Rob Pegoraro

Special for USA TODAY

Published 5:27 PM EDT Jun 30, 2019

The newest gadgets that Comcast sells cant tune into its TV service or plug into its wired broadband.

Instead, the LTE-enabled Apple Watches it began offering Friday, like the cellular-equipped iPads it started selling Wednesday, connect to Comcasts Xfinity Mobile. The low-cost wireless service that Comcast launched in April 2017 runs on Verizon Wirelesss network but requires a subscription to Comcasts residential Internet.

Comcast has company in offering cheap, resold wireless connectivity to its broadband subscribers. Spectrum introduced its own Verizon-based service, Spectrum Mobile, to its own Internet subscribers last September, and Altice plans to bring a Sprint-based offering to its Optimum subscribers sometime this summer.

Cable operators may have consistently poor customer-satisfaction scores, but these new wireless options can offer exceptional bargains.

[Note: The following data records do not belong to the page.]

theorem pvScanStep_le (c : List Char) (b i : Nat) : pvScanStep c b i ≤ b := by
  unfold pvScanStep
  apply pv_foldl_le
  intro b p
  split_ifs with h
  · exact le_of_lt h.1
  · exact le_rfl

-- the inner keyword fold drops to p.2 once a matching p is seen
theorem pvInner_le_of_match (c : List Char) (i : Nat) (p : String × Nat)
    (hp : p ∈ pvKeywordRank) (hm : PySem.Chars.startswith (c.drop i) p.1.toList = true) :
    ∀ b, pvScanStep c b i ≤ p.2 := by
  unfold pvScanStep
  refine pv_foldl_le_of_mem _ ?_ _ p hp _ ?_
  · intro b q
    split_ifs with h
    · exact le_of_lt h.1
    · exact le_rfl
  · intro b
    by_cases hb : p.2 < b
    · rw [if_pos ⟨hb, hm⟩]
    · rw [if_neg (by tauto)]; omega

theorem pvScanB_le_five (c : List Char) : pvScanB c ≤ 5 :=
  pv_foldl_le _ (fun b i => pvScanStep_le c b i) _ 5

-- every keyword in the dict is nonempty
theorem pvKeyword_ne_nil : ∀ p ∈ pvKeywordRank, p.1.toList ≠ [] := by decide

-- lower bound: a keyword occurring in c caps the scan at its rank
theorem pvScanB_le_of_isIn (c : List Char) (p : String × Nat) (hp : p ∈ pvKeywordRank)
    (hin : PySem.Chars.isIn p.1.toList c = true) : pvScanB c ≤ p.2 := by
  obtain ⟨j, hj⟩ := (PySem.Chars.exists_prefix_drop_iff_isIn p.1.toList c).mpr hin
  have hjlt : j < c.length := by
    by_contra hge
    have : c.drop j = [] := List.drop_eq_nil_of_le (by omega)
    rw [this] at hj
    exact pvKeyword_ne_nil p hp (List.prefix_nil.mp hj)
  have hsw : PySem.Chars.startswith (c.drop j) p.1.toList = true :=
    (PySem.Chars.startswith_iff _ _).mpr hj
  exact pv_foldl_le_of_mem (pvScanStep c) (fun b i => pvScanStep_le c b i)
    (List.range c.length) j (List.mem_range.mpr hjlt) p.2
    (pvInner_le_of_match c j p hp hsw) 5

-- achievement, inner fold: the result is the start or the rank of a keyword matching at i
theorem pvInner_achieve (c : List Char) (i : Nat) :
    ∀ (l : List (String × Nat)) (b : Nat),
      l.foldl (fun b p => if p.2 < b ∧ PySem.Chars.startswith (c.drop i) p.1.toList then p.2 else b) b = b ∨
      ∃ p ∈ l, l.foldl (fun b p => if p.2 < b ∧ PySem.Chars.startswith (c.drop i) p.1.toList then p.2 else b) b = p.2 ∧
        PySem.Chars.startswith (c.drop i) p.1.toList = true := by
  intro l
  induction l with
  | nil => intro b; left; rfl
  | cons q qs ih =>
    intro b
    simp only [List.foldl_cons]
    by_cases h : q.2 < b ∧ PySem.Chars.startswith (c.drop i) q.1.toList = true
    · rw [if_pos (by exact ⟨h.1, h.2⟩)]
      rcases ih q.2 with h1 | ⟨p, hp, h2, h3⟩
      · right; exact ⟨q, List.mem_cons_self .., h1, h.2⟩
      · right; exact ⟨p, List.mem_cons_of_mem _ hp, h2, h3⟩
    · rw [if_neg h]
      rcases ih b with h1 | ⟨p, hp, h2, h3⟩
      · left; exact h1
      · right; exact ⟨p, List.mem_cons_of_mem _ hp, h2, h3⟩

-- achievement restated for the scan step
theorem pvScanStep_achieve (c : List Char) (i b : Nat) :
    pvScanStep c b i = b ∨ ∃ p ∈ pvKeywordRank, pvScanStep c b i = p.2 ∧
      PySem.Chars.startswith (c.drop i) p.1.toList = true := by
  unfold pvScanStep
  exact pvInner_achieve c i pvKeywordRank b

-- achievement, outer fold: the scan result is the start or the rank of a keyword occurring in c
theorem pvScan_outer_achieve (c : List Char) :
    ∀ (is : List Nat) (b : Nat),
      is.foldl (pvScanStep c) b = b ∨
      ∃ p ∈ pvKeywordRank, is.foldl (pvScanStep c) b = p.2 ∧ PySem.Chars.isIn p.1.toList c = true := by
  intro is
  induction is with
  | nil => intro b; left; rfl
  | cons i is ih =>
    intro b
    simp only [List.foldl_cons]
    rcases ih (pvScanStep c b i) with h4 | ⟨p, hp, h2, h3⟩
    · rcases pvScanStep_achieve c i b with h1 | ⟨p, hp, h2, h3⟩
      · left; rw [h4, h1]
      · right
        exact ⟨p, hp, h4.trans h2,
          (PySem.Chars.exists_prefix_drop_iff_isIn p.1.toList c).mp
            ⟨i, (PySem.Chars.startswith_iff _ _).mp h3⟩⟩
    · right; exact ⟨p, hp, h2, h3⟩

theorem pvScanB_achieve (c : List Char) :
    pvScanB c = 5 ∨ ∃ p ∈ pvKeywordRank, pvScanB c = p.2 ∧ PySem.Chars.isIn p.1.toList c = true := by
  unfold pvScanB
  exact pvScan_outer_achieve c (List.range c.length) 5

-- every dict entry belongs to exactly its group
theorem pvRank_cases : ∀ p ∈ pvKeywordRank,
    (p.2 = 0 ∧ p.1 ∈ (["youtube", "netflix", "video", "watch", "movie"] : List String)) ∨
    (p.2 = 1 ∧ p.1 ∈ (["code", "ide", "github", "terminal", "localhost"] : List String)) ∨
    (p.2 = 2 ∧ p.1 ∈ (["slack", "teams", "discord", "telegram", "whatsapp"] : List String)) ∨
    (p.2 = 3 ∧ p.1 ∈ (["docs", "sheets", "word", "excel", "notion"] : List String)) ∨
    (p.2 = 4 ∧ p.1 ∈ (["gmail", "outlook", "mail"] : List String)) := by decide

theorem pvGroup_mem0 : ∀ kw ∈ (["youtube", "netflix", "video", "watch", "movie"] : List String), (kw, 0) ∈ pvKeywordRank := by decide
theorem pvGroup_mem1 : ∀ kw ∈ (["code", "ide", "github", "terminal", "localhost"] : List String), (kw, 1) ∈ pvKeywordRank := by decide
theorem pvGroup_mem2 : ∀ kw ∈ (["slack", "teams", "discord", "telegram", "whatsapp"] : List String), (kw, 2) ∈ pvKeywordRank := by decide
theorem pvGroup_mem3 : ∀ kw ∈ (["docs", "sheets", "word", "excel", "notion"] : List String), (kw, 3) ∈ pvKeywordRank := by decide
theorem pvGroup_mem4 : ∀ kw ∈ (["gmail", "outlook", "mail"] : List String), (kw, 4) ∈ pvKeywordRank := by decide

-- the chain and the scan agree on every string
theorem pvChainA_eq_scan (s : String) :
    pvChainA s = pvCategories.getD (pvScanB s.toList) "mixed" := by
  have hach := pvScanB_achieve s.toList
  have hle5 := pvScanB_le_five s.toList
  unfold pvChainA
  by_cases H0 : (["youtube", "netflix", "video", "watch", "movie"] : List String).any (fun x => PySem.Str.isIn x s) = true
  · rw [if_pos H0]
    obtain ⟨kw, hkw, hin⟩ := List.any_eq_true.mp H0
    have hle := pvScanB_le_of_isIn s.toList (kw, 0) (pvGroup_mem0 kw hkw) (by simpa using hin)
    rw [show pvScanB s.toList = 0 by omega]; rfl
  · rw [if_neg H0]
    have hn0 : pvScanB s.toList ≠ 0 := by
      intro hz
      rcases hach with h5 | ⟨p, hp, hpe, hpin⟩
      · omega
      · rcases pvRank_cases p hp with ⟨hr, hg⟩ | ⟨hr, _⟩ | ⟨hr, _⟩ | ⟨hr, _⟩ | ⟨hr, _⟩
        · exact H0 (List.any_eq_true.mpr ⟨p.1, hg, by simpa using hpin⟩)
        all_goals omega
    by_cases H1 : (["code", "ide", "github", "terminal", "localhost"] : List String).any (fun x => PySem.Str.isIn x s) = true
    · rw [if_pos H1]
      obtain ⟨kw, hkw, hin⟩ := List.any_eq_true.mp H1
      have hle := pvScanB_le_of_isIn s.toList (kw, 1) (pvGroup_mem1 kw hkw) (by simpa using hin)
      rw [show pvScanB s.toList = 1 by omega]; rfl
    · rw [if_neg H1]
      have hn1 : pvScanB s.toList ≠ 1 := by
        intro hz
        rcases hach with h5 | ⟨p, hp, hpe, hpin⟩
        · omega
        · rcases pvRank_cases p hp with ⟨hr, _⟩ | ⟨hr, hg⟩ | ⟨hr, _⟩ | ⟨hr, _⟩ | ⟨hr, _⟩
          · omega
          · exact H1 (List.any_eq_true.mpr ⟨p.1, hg, by simpa using hpin⟩)
          all_goals omega
      by_cases H2 : (["slack", "teams", "discord", "telegram", "whatsapp"] : List String).any (fun x => PySem.Str.isIn x s) = true
      · rw [if_pos H2]
        obtain ⟨kw, hkw, hin⟩ := List.any_eq_true.mp H2
        have hle := pvScanB_le_of_isIn s.toList (kw, 2) (pvGroup_mem2 kw hkw) (by simpa using hin)
        rw [show pvScanB s.toList = 2 by omega]; rfl
      · rw [if_neg H2]
        have hn2 : pvScanB s.toList ≠ 2 := by
          intro hz
          rcases hach with h5 | ⟨p, hp, hpe, hpin⟩
          · omega
          · rcases pvRank_cases p hp with ⟨hr, _⟩ | ⟨hr, _⟩ | ⟨hr, hg⟩ | ⟨hr, _⟩ | ⟨hr, _⟩
            · omega
            · omega
            · exact H2 (List.any_eq_true.mpr ⟨p.1, hg, by simpa using hpin⟩)
            all_goals omega
        by_cases H3 : (["docs", "sheets", "word", "excel", "notion"] : List String).any (fun x => PySem.Str.isIn x s) = true
        · rw [if_pos H3]
          obtain ⟨kw, hkw, hin⟩ := List.any_eq_true.mp H3
          have hle := pvScanB_le_of_isIn s.toList (kw, 3) (pvGroup_mem3 kw hkw) (by simpa using hin)
          rw [show pvScanB s.toList = 3 by omega]; rfl
        · rw [if_neg H3]
          have hn3 : pvScanB s.toList ≠ 3 := by
            intro hz
            rcases hach with h5 | ⟨p, hp, hpe, hpin⟩
            · omega
            · rcases pvRank_cases p hp with ⟨hr, _⟩ | ⟨hr, _⟩ | ⟨hr, _⟩ | ⟨hr, hg⟩ | ⟨hr, _⟩
              · omega
              · omega
              · omega
              · exact H3 (List.any_eq_true.mpr ⟨p.1, hg, by simpa using hpin⟩)
              · omega
          by_cases H4 : (["gmail", "outlook", "mail"] : List String).any (fun x => PySem.Str.isIn x s) = true
          · rw [if_pos H4]
            obtain ⟨kw, hkw, hin⟩ := List.any_eq_true.mp H4
            have hle := pvScanB_le_of_isIn s.toList (kw, 4) (pvGroup_mem4 kw hkw) (by simpa using hin)
            rw [show pvScanB s.toList = 4 by omega]; rfl
          · rw [if_neg H4]
            have h5 : pvScanB s.toList = 5 := by
              rcases hach with h5 | ⟨p, hp, hpe, hpin⟩
              · exact h5
              · exfalso
                rcases pvRank_cases p hp with ⟨hr, hg⟩ | ⟨hr, hg⟩ | ⟨hr, hg⟩ | ⟨hr, hg⟩ | ⟨hr, hg⟩
                · exact H0 (List.any_eq_true.mpr ⟨p.1, hg, by simpa using hpin⟩)
                · exact H1 (List.any_eq_true.mpr ⟨p.1, hg, by simpa using hpin⟩)
                · exact H2 (List.any_eq_true.mpr ⟨p.1, hg, by simpa using hpin⟩)
                · exact H3 (List.any_eq_true.mpr ⟨p.1, hg, by simpa using hpin⟩)
                · exact H4 (List.any_eq_true.mpr ⟨p.1, hg, by simpa using hpin⟩)
            rw [h5]; rfl

-- ===== VERDICT =====
theorem categorize_content_type_py_spec : Claim_equal_categorize_content_type_py := by
  intro content app _
  unfold Spec_categorize_content_type_py categorize_content_type_py categorize_content_type_py_alt
  by_cases h0 : pvContentOrEmpty content = "" ∧ app = ""
  · simp [h0]
  · simp only [if_neg h0, pvChainA_eq_scan]
-- pv_equiv track=rewrite | github.com/Marin260/adventOfCode | py/2024/day2/main.py | validList
-- ===== SOURCE A (Python) =====
-- def validList(line):
--     diff_is_ok = True
--     inc_or_dec = (sorted(line) == line or sorted(line, reverse=True) == line)
--     for i in range(len(line)-1):
--         if abs(line[i] - line[i+1]) not in (1, 2, 3):
--             diff_is_ok = False
--     if diff_is_ok == True and inc_or_dec:
--         return True
--     return False
-- ===== SOURCE B (Python) =====
-- def validList(line):
--     if len(line) < 2:
--         return True
--     inc = line[1] > line[0]
--     for a, b in zip(line, line[1:]):
--         d = b - a
--         if not (1 <= abs(d) <= 3) or (d > 0) != inc:
--             return False
--     return True
-- ===== Notes on version B (the rewrite author's own statement) =====
-- stated objective: faster
-- what changed: Replaces the two sorts plus a separate index loop with a single linear pass over adjacent pairs that checks the diff magnitude (1..3) and a consistent direction fixed by the first pair.
import Mathlib
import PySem

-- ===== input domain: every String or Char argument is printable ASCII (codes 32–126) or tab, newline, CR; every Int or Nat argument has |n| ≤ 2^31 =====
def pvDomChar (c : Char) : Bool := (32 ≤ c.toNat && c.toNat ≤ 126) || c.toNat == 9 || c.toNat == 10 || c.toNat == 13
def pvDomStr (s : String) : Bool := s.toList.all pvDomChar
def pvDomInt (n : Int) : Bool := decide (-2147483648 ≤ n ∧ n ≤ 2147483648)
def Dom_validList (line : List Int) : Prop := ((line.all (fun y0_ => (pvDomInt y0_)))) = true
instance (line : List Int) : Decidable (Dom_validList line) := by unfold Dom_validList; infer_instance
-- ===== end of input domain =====

-- B replaces A's two sorts + separate index loop by one linear pass over adjacent pairs (objective: faster).


-- ===== PORT A =====
def validList (line : List Int) : Bool :=
  let diff_is_ok := (PySem.List.pyRange 0 ((line.length : Int) - 1) 1).foldl
    (fun acc i =>
      if ¬ ((PySem.List.pyGetD line i 0 - PySem.List.pyGetD line (i + 1) 0).natAbs ∈ ([1, 2, 3] : List Nat))
      then false else acc) true
  let inc_or_dec := (PySem.List.sorted line (fun x => x) == line)
      || (PySem.List.sorted line (fun x => x) true == line)
  if diff_is_ok == true && inc_or_dec then true else false

-- ===== PORT B =====
def altGo (inc : Bool) : List Int → Bool
  | a :: b :: rest =>
    let d := b - a
    if ¬ (1 ≤ d.natAbs ∧ d.natAbs ≤ 3) ∨ decide (0 < d) ≠ inc then false
    else altGo inc (b :: rest)
  | _ => true

def validList_alt (line : List Int) : Bool :=
  match line with
  | [] => true
  | [_] => true
  | a :: b :: rest => altGo (decide (a < b)) (a :: b :: rest)

-- ===== PRECONDITION & SPEC =====
def Spec_validList (line : List Int) (out : Bool) : Prop := out = validList_alt line
instance (line : List Int) (out : Bool) : Decidable (Spec_validList line out) := by unfold Spec_validList; infer_instance

-- ===== CLAIM (what is proved, stated in full; the proofs are below) =====
def Claim_equal_validList : Prop := ∀ (line : List Int), Dom_validList line → Spec_validList line (validList line)

-- ===== LEMMAS AND PROOFS =====

-- B's pairwise condition: diff magnitude in 1..3 and direction matching inc
def Good (inc : Bool) (a b : Int) : Prop :=
  (1 ≤ (b - a).natAbs ∧ (b - a).natAbs ≤ 3) ∧ decide (0 < b - a) = inc

-- A's fold over range returns the conjunction "no index is bad"
theorem foldl_range_if (p : Nat → Prop) [DecidablePred p] (n : Nat) (b : Bool) :
    (List.range n).foldl (fun acc k => if p k then false else acc) b
      = (b && decide (∀ k < n, ¬ p k)) := by
  induction n generalizing b with
  | zero => simp
  | succ m ih =>
    rw [List.range_succ, List.foldl_append, ih]
    by_cases hp : p m
    · simp only [List.foldl_cons, List.foldl_nil, if_pos hp]
      have hdec : decide (∀ k < m + 1, ¬ p k) = false := by
        simp only [decide_eq_false_iff_not]
        exact fun h => h m (Nat.lt_succ_self m) hp
      rw [hdec, Bool.and_false]
    · simp only [List.foldl_cons, List.foldl_nil, if_neg hp]
      congr 1
      simp only [decide_eq_decide]
      constructor
      · intro h k hk
        rcases Nat.lt_succ_iff_lt_or_eq.mp hk with h' | h'
        · exact h k h'
        · subst h'; exact hp
      · intro h k hk; exact h k (Nat.lt_succ_of_lt hk)

theorem sorted_id_eq_iff (l : List Int) :
    PySem.List.sorted l (fun x => x) = l ↔ l.Pairwise (· ≤ ·) := by
  constructor
  · intro h
    have hp := PySem.List.sorted_pairwise l (fun x => x)
    rw [h] at hp
    exact hp
  · intro h
    apply PySem.List.sorted_eq_self_of_pairwise
    exact h

theorem sorted_id_rev_eq_iff (l : List Int) :
    PySem.List.sorted l (fun x => x) true = l ↔ l.Pairwise (fun a b => b ≤ a) := by
  constructor
  · intro h
    have hp := PySem.List.sorted_pairwise_rev l (fun x => x)
    rw [h] at hp
    exact hp
  · intro h
    apply PySem.List.sorted_rev_eq_self_of_pairwise
    exact h

theorem bool_if_id (c : Bool) : (if c = true then true else false) = c := by
  cases c <;> rfl

theorem validList_eq_true_iff (l : List Int) :
    validList l = true ↔
      ((l.Pairwise (· ≤ ·) ∨ l.Pairwise (fun a b => b ≤ a)) ∧
        ∀ (i : Nat) (h : i + 1 < l.length),
          (l[i] - l[i + 1]).natAbs ∈ ([1, 2, 3] : List Nat)) := by
  unfold validList
  rw [PySem.List.pyRange_one]
  rw [List.foldl_map]
  rw [foldl_range_if (p := fun k : Nat =>
    ¬ ((PySem.List.pyGetD l ((0 : Int) + k) 0 - PySem.List.pyGetD l (((0 : Int) + k) + 1) 0).natAbs
        ∈ ([1, 2, 3] : List Nat)))]
  have hn : (((l.length : Int) - 1 - 0).toNat) = l.length - 1 := by omega
  rw [hn, bool_if_id]
  simp only [Bool.true_and, Bool.and_eq_true, beq_iff_eq, Bool.or_eq_true, decide_eq_true_eq]
  have hget : ∀ (k : Nat) (h : k + 1 < l.length),
      (PySem.List.pyGetD l ((0 : Int) + k) 0 - PySem.List.pyGetD l (((0 : Int) + k) + 1) 0)
        = l[k] - l[k + 1] := by
    intro k h
    have h0 : ((0 : Int) + (k : Int)) = ((k : Nat) : Int) := by omega
    have h1 : (((k : Nat) : Int) + 1) = (((k + 1 : Nat)) : Int) := by omega
    rw [h0, h1, PySem.List.pyGetD_natCast, PySem.List.pyGetD_natCast,
      List.getD_eq_getElem l 0 (by omega), List.getD_eq_getElem l 0 h]
  constructor
  · rintro ⟨hd, hs⟩
    refine ⟨?_, ?_⟩
    · rcases hs with hs | hs
      · exact Or.inl ((sorted_id_eq_iff l).mp hs)
      · exact Or.inr ((sorted_id_rev_eq_iff l).mp hs)
    · intro i hi
      have hk : i < l.length - 1 := by omega
      have hni := hd i hk
      rw [not_not, hget i hi] at hni
      exact hni
  · rintro ⟨hs, hd⟩
    refine ⟨?_, ?_⟩
    · intro k hk
      rw [not_not, hget k (by omega)]
      exact hd k (by omega)
    · rcases hs with hs | hs
      · exact Or.inl ((sorted_id_eq_iff l).mpr hs)
      · exact Or.inr ((sorted_id_rev_eq_iff l).mpr hs)

theorem altGo_eq_true_iff (inc : Bool) (l : List Int) :
    altGo inc l = true ↔ List.IsChain (Good inc) l := by
  induction l with
  | nil => simp [altGo]
  | cons a tail ih =>
    cases tail with
    | nil => simp [altGo]
    | cons b rest =>
      rw [List.isChain_cons_cons, ← ih]
      show (if ¬ (1 ≤ (b - a).natAbs ∧ (b - a).natAbs ≤ 3) ∨ decide (0 < b - a) ≠ inc
            then false else altGo inc (b :: rest)) = true ↔ _
      split_ifs with h
      · simp only [false_iff, not_and]
        intro hg
        rcases h with h | h
        · exact absurd hg.1 h
        · exact fun _ => absurd hg.2 h
      · obtain ⟨h1, h2⟩ := not_or.mp h
        rw [not_not] at h1
        rw [ne_eq, not_not] at h2
        constructor
        · intro ht
          exact ⟨⟨h1, h2⟩, ht⟩
        · intro hg
          exact hg.2

theorem mem_123_iff (n : Nat) : n ∈ ([1, 2, 3] : List Nat) ↔ (1 ≤ n ∧ n ≤ 3) := by
  simp only [List.mem_cons, List.not_mem_nil, or_false]
  omega

theorem main_iff (l : List Int) : validList l = validList_alt l := by
  rw [Bool.eq_iff_iff, validList_eq_true_iff]
  rcases l with _ | ⟨a, _ | ⟨b, rest⟩⟩
  · constructor
    · intro; rfl
    · intro
      exact ⟨Or.inl List.Pairwise.nil, by intro i hi; simp at hi⟩
  · constructor
    · intro; rfl
    · intro
      refine ⟨Or.inl ?_, by intro i hi; simp at hi⟩
      simp
  · show _ ↔ altGo (decide (a < b)) (a :: b :: rest) = true
    rw [altGo_eq_true_iff, List.isChain_iff_getElem]
    set l' : List Int := a :: b :: rest with hl'
    have hlen : 0 + 1 < l'.length := by simp [hl']
    have hget0 : l'[0] = a := rfl
    have hget1 : l'[1]'(by simpa using hlen) = b := rfl
    constructor
    · rintro ⟨hmono, hd⟩
      have hdiff : ∀ (i : Nat) (h : i + 1 < l'.length),
          1 ≤ (l'[i + 1] - l'[i]).natAbs ∧ (l'[i + 1] - l'[i]).natAbs ≤ 3 := by
        intro i h
        have := (mem_123_iff _).mp (hd i h)
        omega
      rcases hmono with hm | hm
      · have hadj : ∀ (i : Nat) (h : i + 1 < l'.length), l'[i] ≤ l'[i + 1] :=
          List.isChain_iff_getElem.mp (List.isChain_iff_pairwise.mpr hm)
        have hab : a < b := by
          have h1 := hadj 0 hlen
          have h2 := hdiff 0 hlen
          rw [hget0, hget1] at h1 h2
          omega
        intro i hi
        have h1 := hadj i hi
        have h2 := hdiff i hi
        refine ⟨h2, ?_⟩
        simp only [decide_eq_decide]
        exact ⟨fun _ => hab, fun _ => by omega⟩
      · have hadj : ∀ (i : Nat) (h : i + 1 < l'.length), l'[i + 1] ≤ l'[i] :=
          List.isChain_iff_getElem.mp (List.isChain_iff_pairwise.mpr hm)
        have hab : ¬ (a < b) := by
          have h1 := hadj 0 hlen
          rw [hget0, hget1] at h1
          omega
        intro i hi
        have h1 := hadj i hi
        have h2 := hdiff i hi
        refine ⟨h2, ?_⟩
        simp only [decide_eq_decide]
        exact ⟨fun h' => by omega, fun h' => absurd h' hab⟩
    · intro hg
      have hd : ∀ (i : Nat) (h : i + 1 < l'.length),
          (l'[i] - l'[i + 1]).natAbs ∈ ([1, 2, 3] : List Nat) := by
        intro i h
        have := (hg i h).1
        rw [mem_123_iff]
        omega
      refine ⟨?_, hd⟩
      by_cases hab : a < b
      · left
        rw [← List.isChain_iff_pairwise, List.isChain_iff_getElem]
        intro i hi
        have h1 := (hg i hi).1
        have h2 := (hg i hi).2
        have h3 : (0 < l'[i + 1] - l'[i]) := by
          have : decide (0 < l'[i + 1] - l'[i]) = true := by rw [h2]; simp [hab]
          exact of_decide_eq_true this
        omega
      · right
        rw [← List.isChain_iff_pairwise, List.isChain_iff_getElem]
        intro i hi
        have h1 := (hg i hi).1
        have h2 := (hg i hi).2
        have h3 : ¬ (0 < l'[i + 1] - l'[i]) := by
          have : decide (0 < l'[i + 1] - l'[i]) = false := by rw [h2]; simp [hab]
          simpa using of_decide_eq_false this
        show l'[i + 1] ≤ l'[i]
        omega

-- ===== VERDICT (by name: the statement is the Claim_ definition above) =====
theorem validList_spec : Claim_equal_validList := by
  intro line _
  exact main_iff line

At Xfinity Mobile, you can either pay $12 per gigabyte or $45 for “unlimited” – meaning your connection slows at 20 GB and mobile hotspot speeds stop at a near-useless 600 kilobits per second. Putting an Apple Watch or iPad on a plan adds $10 a month.

Spectrum Mobile, meanwhile, charges $14 per GB or $45 for “unlimited” (with a 5 GB data cap for mobile hotspot use and everything slowed after 20 GB), and those prices include taxes and regulatory fees. Tablets require a separate plan.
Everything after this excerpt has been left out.